International Display Works, Inc.
- Company type: Public
- Traded as: Nasdaq: IDWK
- Industry: Technology
- Founded: December 2, 1925; 100 years ago, in Rocklin, California
- Headquarters: Roseville, California
- Key people: Thomas A. Lacey (CEO & chairman)
- Products: LCD
- Revenue: $78.58 million USD (2005)
- Number of employees: 2,500
- Website: www.idwk.com

= International Display Works =

International Display Works, Inc. was a manufacturer and designer liquid crystal display LCD products internationally though its factories in the People's Republic of China. Its products were found in the telecommunications, automotive, medical, computing, home appliance, and consumer electronics industries.

==History==
- September 16, 2005, Oppenheimer research group initiates a buy.
- December 5, 2005, Whirlpool announces it will use IDWK's LCD screens in upcoming washing machines
- April 4, 2006, IDWK receives a 5 million dollar order from an undisclosed client
- September 5, 2006, Flextronics to acquire International DisplayWorks for $300 Million

==Products==
International Display Works manufactures many different types of nematics (liquid crystals) which are a main component in LCD televisions. These include twisted nematic, high performance twisted nematic, super-twisted nematic, color super-twisted nematic, and film compensated super-twisted nematic LCDs.

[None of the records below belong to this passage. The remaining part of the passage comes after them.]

-- pv_equiv track=rewrite | github.com/ritarock/sandbox | old/python/atc/abc250b.py | create_result
-- ===== SOURCE A (Python) =====
-- def create_result(n, block: str):
--     result = ''
--     inversion_block = block.replace('.', '-').replace('#', '.').replace('-', '#')
--     for i in range(1, n+1):
--         if i %2 != 0:
--             result += block
--         else:
--             result += inversion_block
--     return result
-- ===== SOURCE B (Python) =====
-- def create_result(n, block: str):
--     inversion_block = block.replace('.', '-').replace('#', '.').replace('-', '#')
--     m = max(n, 0)
--     return (block + inversion_block) * (m // 2) + (block if m % 2 != 0 else '')
-- ===== Notes on version B (the rewrite author's own statement) =====
-- stated objective: simpler
-- what changed: Replaces the per-row parity loop with one string multiplication of the paired block+inversion_block repeated m//2 times plus one leftover block when m is odd (m = max(n,0)).
import Mathlib
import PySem

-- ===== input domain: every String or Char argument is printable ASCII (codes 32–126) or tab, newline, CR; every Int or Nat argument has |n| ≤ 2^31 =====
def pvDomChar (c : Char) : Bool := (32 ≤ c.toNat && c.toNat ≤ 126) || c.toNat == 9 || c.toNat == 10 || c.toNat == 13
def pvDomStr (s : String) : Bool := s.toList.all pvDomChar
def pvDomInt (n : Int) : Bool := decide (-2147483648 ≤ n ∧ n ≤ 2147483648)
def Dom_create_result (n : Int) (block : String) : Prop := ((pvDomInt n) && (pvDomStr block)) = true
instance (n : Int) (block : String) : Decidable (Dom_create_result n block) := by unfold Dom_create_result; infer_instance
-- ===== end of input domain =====

-- ===== PORT A =====
-- B replaces A's per-row parity loop by one repetition of the paired blocks; objective: simpler.
def create_result (n : Int) (block : String) : String :=
  let inversion_block :=
    PySem.Str.replace (PySem.Str.replace (PySem.Str.replace block "." "-") "#" ".") "-" "#"
  let result := (PySem.List.pyRange 1 (n + 1) 1).foldl
    (fun acc i => if PySem.Int.mod i 2 ≠ 0 then acc ++ block.toList else acc ++ inversion_block.toList)
    ([] : List Char)
  String.ofList result

-- ===== PORT B =====
def create_result_alt (n : Int) (block : String) : String :=
  let inversion_block :=
    PySem.Str.replace (PySem.Str.replace (PySem.Str.replace block "." "-") "#" ".") "-" "#"
  let m := max n 0
  String.ofList
    (PySem.List.pyRepeat (block.toList ++ inversion_block.toList) (PySem.Int.floordiv m 2) ++
      (if PySem.Int.mod m 2 ≠ 0 then block.toList else []))

-- ===== PRECONDITION & SPEC =====
def Spec_create_result (n : Int) (block : String) (out : String) : Prop := out = create_result_alt n block
instance (n : Int) (block : String) (out : String) : Decidable (Spec_create_result n block out) := by unfold Spec_create_result; infer_instance

-- ===== CLAIM (what is proved, stated in full; the proofs are below) =====
def Claim_equal_create_result : Prop := ∀ (n : Int) (block : String), Dom_create_result n block → Spec_create_result n block (create_result n block)

-- ===== LEMMAS AND PROOFS =====

lemma mod_odd (q : Int) : PySem.Int.mod (2 * q + 1) 2 = 1 := by
  simp [PySem.Int.mod, Int.fmod_eq_emod]

lemma mod_even (q : Int) : PySem.Int.mod (2 * q) 2 = 0 := by
  simp [PySem.Int.mod, Int.fmod_eq_emod]

-- the loop over range(1, 2q+1) produces q copies of s ++ t
lemma loop_pairs (s t : List Char) (q : Nat) (acc : List Char) :
    (PySem.List.pyRange 1 (2 * (q : Int) + 1) 1).foldl
      (fun acc i => if PySem.Int.mod i 2 ≠ 0 then acc ++ s else acc ++ t) acc
    = acc ++ (List.replicate q (s ++ t)).flatten := by
  induction q generalizing acc with
  | zero => simp [PySem.List.pyRange_one_eq_nil (by omega : (1:Int) ≤ 1)]
  | succ q ih =>
    have h1 : (2 * (((q : Nat) + 1 : Nat) : Int) + 1) = (2 * (q : Int) + 1) + 1 + 1 := by
      omega
    rw [h1, PySem.List.pyRange_one_succ_right (by omega),
        PySem.List.pyRange_one_succ_right (by omega), List.foldl_append, List.foldl_append, ih]
    simp [List.foldl, List.replicate_succ', PySem.Int.mod, Int.fmod_eq_emod]
    intro h; exact absurd h (by omega)

-- the loop over range(1, 2q+2) produces q copies of s ++ t and a final s
lemma loop_pairs_odd (s t : List Char) (q : Nat) :
    (PySem.List.pyRange 1 (2 * (q : Int) + 1 + 1) 1).foldl
      (fun acc i => if PySem.Int.mod i 2 ≠ 0 then acc ++ s else acc ++ t) []
    = (List.replicate q (s ++ t)).flatten ++ s := by
  rw [PySem.List.pyRange_one_succ_right (by omega), List.foldl_append, loop_pairs]
  simp [List.foldl]

lemma floordiv_two_even (q : Int) : PySem.Int.floordiv (2 * q) 2 = q := by
  simp [PySem.Int.floordiv, Int.fdiv_eq_ediv]

lemma floordiv_two_odd (q : Int) : PySem.Int.floordiv (2 * q + 1) 2 = q := by
  simp [PySem.Int.floordiv, Int.fdiv_eq_ediv]; omega

theorem create_result_spec : Claim_equal_create_result := by
  intro n block _
  unfold Spec_create_result create_result create_result_alt
  simp only []
  set s := block.toList
  set t := (PySem.Str.replace (PySem.Str.replace (PySem.Str.replace block "." "-") "#" ".") "-" "#").toList
  apply congrArg String.ofList
  rcases le_or_gt n 0 with hn | hn
  · have hm : max n 0 = 0 := by omega
    rw [PySem.List.pyRange_one_eq_nil (by omega), hm]
    simp [PySem.List.pyRepeat, PySem.Int.floordiv, PySem.Int.mod]
  · have hm : max n 0 = n := by omega
    rw [hm]
    rcases Int.even_or_odd n with ⟨q, hq⟩ | ⟨q, hq⟩
    · have hq2 : n = 2 * q := by omega
      have hq0 : 0 ≤ q := by omega
      lift q to Nat using hq0 with k
      rw [hq2, loop_pairs s t k, floordiv_two_even, mod_even]
      simp [PySem.List.pyRepeat]
    · have hq0 : 0 ≤ q := by omega
      lift q to Nat using hq0 with k
      have hq2 : n + 1 = 2 * (k : Int) + 1 + 1 := by omega
      rw [hq2, loop_pairs_odd s t k, hq, floordiv_two_odd, mod_odd]
      simp [PySem.List.pyRepeat]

LCD screens are used in many products, including calculators, watches, cellular telephones, washing machines, office equipment, hand held computers, automotive equipment, and medical electronics.

==Management==
IDWK is managed day-to-day by an executive group composed of members from both China and the United States. As customary for a publicly traded company, IDWK is also overseen by a board of directors that votes on important company decisions. The executive chairman and chief executive officer both hold positions on the board of directors.